• **PROBLEM**
Please reproduce the entries below exactly, starting at the first line and ending with the line that holds "have e2 : (if".

• **RECORDS**

□ □ □

theorem noThree_surj : ∀ m : Nat, has3 m = false → ∃ k, noThree k = m := by
  intro m
  induction m using Nat.strong_induction_on with
  | _ m ih =>
    intro hm
    by_cases h10 : m < 10
    · rw [has3_lt h10] at hm
      have hm3 : m ≠ 3 := by simpa using hm
      refine ⟨if 4 ≤ m then m - 1 else m, ?_⟩
      rw [noThree_eq]
      have hlt : (if 4 ≤ m then m - 1 else m) < 9 := by split <;> omega
      have e1 : (if 4 ≤ m then m - 1 else m) / 9 = 0 := by omega
      have e2 : (if 4 ≤ m then m - 1 else m) % 9 = (if 4 ≤ m then m - 1 else m) := by omega
      rw [e1, e2, noThree_zero]
      unfold eshift
      split <;> split <;> omega
    · rw [has3_ge (by omega)] at hm
      simp only [Bool.or_eq_false_iff] at hm
      obtain ⟨hd3, hrec⟩ := hm
      obtain ⟨k0, hk0⟩ := ih (m / 10) (Nat.div_lt_self (by omega) (by omega)) hrec
      have hd3' : m % 10 ≠ 3 := by simpa using hd3
      have hdlt : m % 10 < 10 := Nat.mod_lt _ (by omega)
      refine ⟨9 * k0 + (if 4 ≤ m % 10 then m % 10 - 1 else m % 10), ?_⟩
      rw [noThree_block _ _ (by split <;> omega)]
      rw [hk0]
      have he : eshift (if 4 ≤ m % 10 then m % 10 - 1 else m % 10) = m % 10 := by
        unfold eshift; split <;> split <;> omega
      rw [he]
      omega

-- ---- ghost index walk (proof-side mirror of the loop on base-9 indices) ----

def condB (k : Nat) : Bool := noThree k % 3 == 0

theorem noThree_pow9 (j : Nat) : noThree (9 ^ j) = 10 ^ j := by
  induction j with
  | zero => rw [pow_zero, noThree_eq]; simp [noThree_zero, eshift]
  | succ j ih =>
    have h9 : 9 ^ (j + 1) = 9 * 9 ^ j + 0 := by rw [pow_succ]; ring
    rw [h9, noThree_block _ _ (by omega), ih]
    simp [eshift, pow_succ]

theorem exists_not_condB (k : Nat) : ∃ m, k ≤ m ∧ condB m = false := by
  refine ⟨9 ^ k, (Nat.lt_pow_self (by omega)).le, ?_⟩
  unfold condB
  rw [noThree_pow9]
  have := pow10_mod3 k
  simp; omega

def skipB (k : Nat) : Nat :=
  if condB k then skipB (k + 1) else k
termination_by Nat.find (exists_not_condB k) - k
decreasing_by
  rename_i h
  have h1 := Nat.find_spec (exists_not_condB k)
  have h5 : k ≠ Nat.find (exists_not_condB k) := by
    intro he; rw [← he] at h1; simp [h] at h1
  have h3 : Nat.find (exists_not_condB (k + 1)) ≤ Nat.find (exists_not_condB k) := by
    apply Nat.find_min'
    refine ⟨by omega, h1.2⟩
  have h4 := h1.1
  omega

theorem skipB_le (k : Nat) : k ≤ skipB k := by
  fun_induction skipB k with
  | case1 k h ih => omega
  | case2 k h => omega

theorem skipB_cond (k : Nat) : condB (skipB k) = false := by
  fun_induction skipB k with
  | case1 k h ih => exact ih
  | case2 k h => simpa using h

theorem skipB_min (k : Nat) : ∀ m, k ≤ m → m < skipB k → condB m = true := by
  fun_induction skipB k with
  | case1 k h ih =>
    intro m h1 h2
    rcases Nat.eq_or_lt_of_le h1 with he | hl
    · exact he ▸ h
    · exact ih m hl h2
  | case2 k h =>
    intro m h1 h2
    omega

theorem skipB_eq (k m : Nat) (h1 : k ≤ m) (h2 : condB m = false)
    (h3 : ∀ x, k ≤ x → x < m → condB x = true) : skipB k = m := by
  rcases Nat.lt_trichotomy (skipB k) m with h | h | h
  · have := h3 (skipB k) (skipB_le k) h
    rw [skipB_cond k] at this
    exact absurd this (by simp)
  · exact h
  · have := skipB_min k m h1 h
    rw [h2] at this
    exact absurd this (by simp)

theorem step_eq (k : Nat) : noThree (skipB (k + 1)) = skipA (noThree k + 1) := by
  symm
  apply skipA_eq
  · have h1 := skipB_le (k + 1)
    have := noThree_mono (skipB (k + 1)) k (by omega)
    omega
  · rw [condA_eq, noThree_has3]
    have h2 := skipB_cond (k + 1)
    unfold condB at h2
    simpa using h2
  · intro x hx1 hx2
    rw [condA_eq]
    rcases Bool.eq_false_or_eq_true (has3 x) with hh | hh
    · rw [hh]; simp
    · obtain ⟨kx, hkx⟩ := noThree_surj x hh
      have hk1 : k < kx := by
        by_contra hc
        replace hc := Nat.le_of_not_lt hc
        rcases Nat.eq_or_lt_of_le hc with he | hl
        · rw [he] at hkx; omega
        · have := noThree_mono k kx hl; omega
      have hk2 : kx < skipB (k + 1) := by
        by_contra hc
        replace hc := Nat.le_of_not_lt hc
        rcases Nat.eq_or_lt_of_le hc with he | hl
        · rw [← he] at hkx; omega
        · have := noThree_mono kx (skipB (k + 1)) hl; omega
      have := skipB_min (k + 1) kx (by omega) hk2
      unfold condB at this
      rw [hkx] at this
      simp only [beq_iff_eq] at this
      rw [hh, this]
      simp

-- ---- the loops as iterates ----

def iterA : Nat → Nat → Nat
  | 0, b => b
  | j + 1, b => iterA j (skipA (b + 1))

def iterB : Nat → Nat → Nat
  | 0, k => k
  | j + 1, k => iterB j (skipB (k + 1))

theorem loopA_eq (j : Nat) : ∀ (n a : Int) (b : Nat), a ≤ n → (n - a).toNat = j →
    loopA n a b = iterA j b := by
  induction j with
  | zero =>
    intro n a b h1 h2
    have : a = n := by omega
    rw [loopA, if_pos this]
    rfl
  | succ j ih =>
    intro n a b h1 h2
    have hne : a ≠ n := by omega
    have hlt : a < n := by omega
    rw [loopA, if_neg hne, if_pos hlt]
    rw [ih n (a + 1) (skipA (b + 1)) (by omega) (by omega)]
    rfl

theorem iterA_iterB (j : Nat) : ∀ k : Nat, iterA j (noThree k) = noThree (iterB j k) := by
  induction j with
  | zero => intro k; rfl
  | succ j ih =>
    intro k
    show iterA j (skipA (noThree k + 1)) = noThree (iterB j (skipB (k + 1)))
    rw [← step_eq k, ih (skipB (k + 1))]

theorem iterB_succ_back (j : Nat) : ∀ k : Nat, iterB (j + 1) k = skipB (iterB j k + 1) := by
  induction j with
  | zero => intro k; rfl
  | succ j ih =>
    intro k
    show iterB (j + 1) (skipB (k + 1)) = skipB (iterB (j + 1) k + 1)
    rw [ih (skipB (k + 1))]
    rfl

-- ---- closed form of the index walk ----

def sigma (r i : Nat) : Nat := (validDigits r).getD i 0

theorem condB_block (j d : Nat) (hd : d < 9) :
    condB (9 * j + d) = ((noThree j % 3 + eshift d) % 3 == 0) := by
  unfold condB
  rw [noThree_block j d hd]
  have : (noThree j * 10 + eshift d) % 3 = (noThree j % 3 + eshift d) % 3 := by omega
  rw [this]

theorem sig_incr : ∀ r, r < 3 → ∀ i, i < 5 →
    sigma r i < sigma r (i + 1) ∧ sigma r (i + 1) < 9 := by decide

theorem sig_valid : ∀ r, r < 3 → ∀ i, i < 6 → (r + eshift (sigma r i)) % 3 ≠ 0 := by decide

theorem sig_gap : ∀ r, r < 3 → ∀ i, i < 5 → ∀ d, d < 9 →
    sigma r i < d → d < sigma r (i + 1) → (r + eshift d) % 3 = 0 := by decide

theorem sig_max : ∀ r, r < 3 → sigma r 5 < 9 ∧
    (∀ d, d < 9 → sigma r 5 < d → (r + eshift d) % 3 = 0) := by decide

theorem sig_min : ∀ r, r < 3 → sigma r 0 < 9 ∧
    (∀ d, d < sigma r 0 → (r + eshift d) % 3 = 0) := by decide

theorem main_index : ∀ N : Nat, iterB N 1 = 9 * (N / 6) + sigma (noThree (N / 6) % 3) (N % 6) := by
  intro N
  induction N with
  | zero =>
    show (1 : Nat) = 9 * 0 + sigma (noThree 0 % 3) 0
    rw [noThree_zero]
    decide
  | succ N ih =>
    rw [iterB_succ_back, ih]
    set j := N / 6 with hj
    set i := N % 6 with hi
    set r := noThree j % 3 with hr
    have hr3 : r < 3 := Nat.mod_lt _ (by omega)
    have hi6 : i < 6 := Nat.mod_lt _ (by omega)
    by_cases hilt : i < 5
    · -- stay in the same index block
      have hj' : (N + 1) / 6 = j := by omega
      have hi' : (N + 1) % 6 = i + 1 := by omega
      rw [hj', hi', ← hr]
      obtain ⟨hs1, hs2⟩ := sig_incr r hr3 i hilt
      apply skipB_eq
      · omega
      · rw [condB_block j _ hs2, ← hr]
        have := sig_valid r hr3 (i + 1) (by omega)
        simp [this]
      · intro x hx1 hx2
        have hd9 : x - 9 * j < 9 := by omega
        have hx : x = 9 * j + (x - 9 * j) := by omega
        rw [hx, condB_block j _ hd9, ← hr]
        have := sig_gap r hr3 i hilt (x - 9 * j) hd9 (by omega) (by omega)
        simp [this]
    · -- cross into the next index block
      have hi5 : i = 5 := by omega
      have hj' : (N + 1) / 6 = j + 1 := by omega
      have hi' : (N + 1) % 6 = 0 := by omega
      rw [hj', hi']
      set r' := noThree (j + 1) % 3 with hr'
      have hr3' : r' < 3 := Nat.mod_lt _ (by omega)
      obtain ⟨hm9, hmax⟩ := sig_max r hr3
      obtain ⟨hn9, hmin⟩ := sig_min r' hr3'
      rw [hi5]
      apply skipB_eq
      · omega
      · rw [condB_block (j + 1) _ hn9, ← hr']
        have := sig_valid r' hr3' 0 (by omega)
        simp [this]
      · intro x hx1 hx2
        by_cases hxb : x < 9 * (j + 1)
        · have hd9 : x - 9 * j < 9 := by omega
          have hx : x = 9 * j + (x - 9 * j) := by omega
          rw [hx, condB_block j _ hd9, ← hr]
          have := hmax (x - 9 * j) hd9 (by omega)
          simp [this]
        · have hd9 : x - 9 * (j + 1) < sigma r' 0 := by omega
          have hx : x = 9 * (j + 1) + (x - 9 * (j + 1)) := by omega
          rw [hx, condB_block (j + 1) _ (by omega), ← hr']
          have := hmin (x - 9 * (j + 1)) hd9
          simp [this]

□ □ □

• **WRITTEN REPLY**
theorem noThree_surj : ∀ m : Nat, has3 m = false → ∃ k, noThree k = m := by
  intro m
  induction m using Nat.strong_induction_on with
  | _ m ih =>
    intro hm
    by_cases h10 : m < 10
    · rw [has3_lt h10] at hm
      have hm3 : m ≠ 3 := by simpa using hm
      refine ⟨if 4 ≤ m then m - 1 else m, ?_⟩
      rw [noThree_eq]
      have hlt : (if 4 ≤ m then m - 1 else m) < 9 := by split <;> omega
      have e1 : (if 4 ≤ m then m - 1 else m) / 9 = 0 := by omega
      have e2 : (if 4 ≤ m then m - 1 else m) % 9 = (if 4 ≤ m then m - 1 else m) := by omega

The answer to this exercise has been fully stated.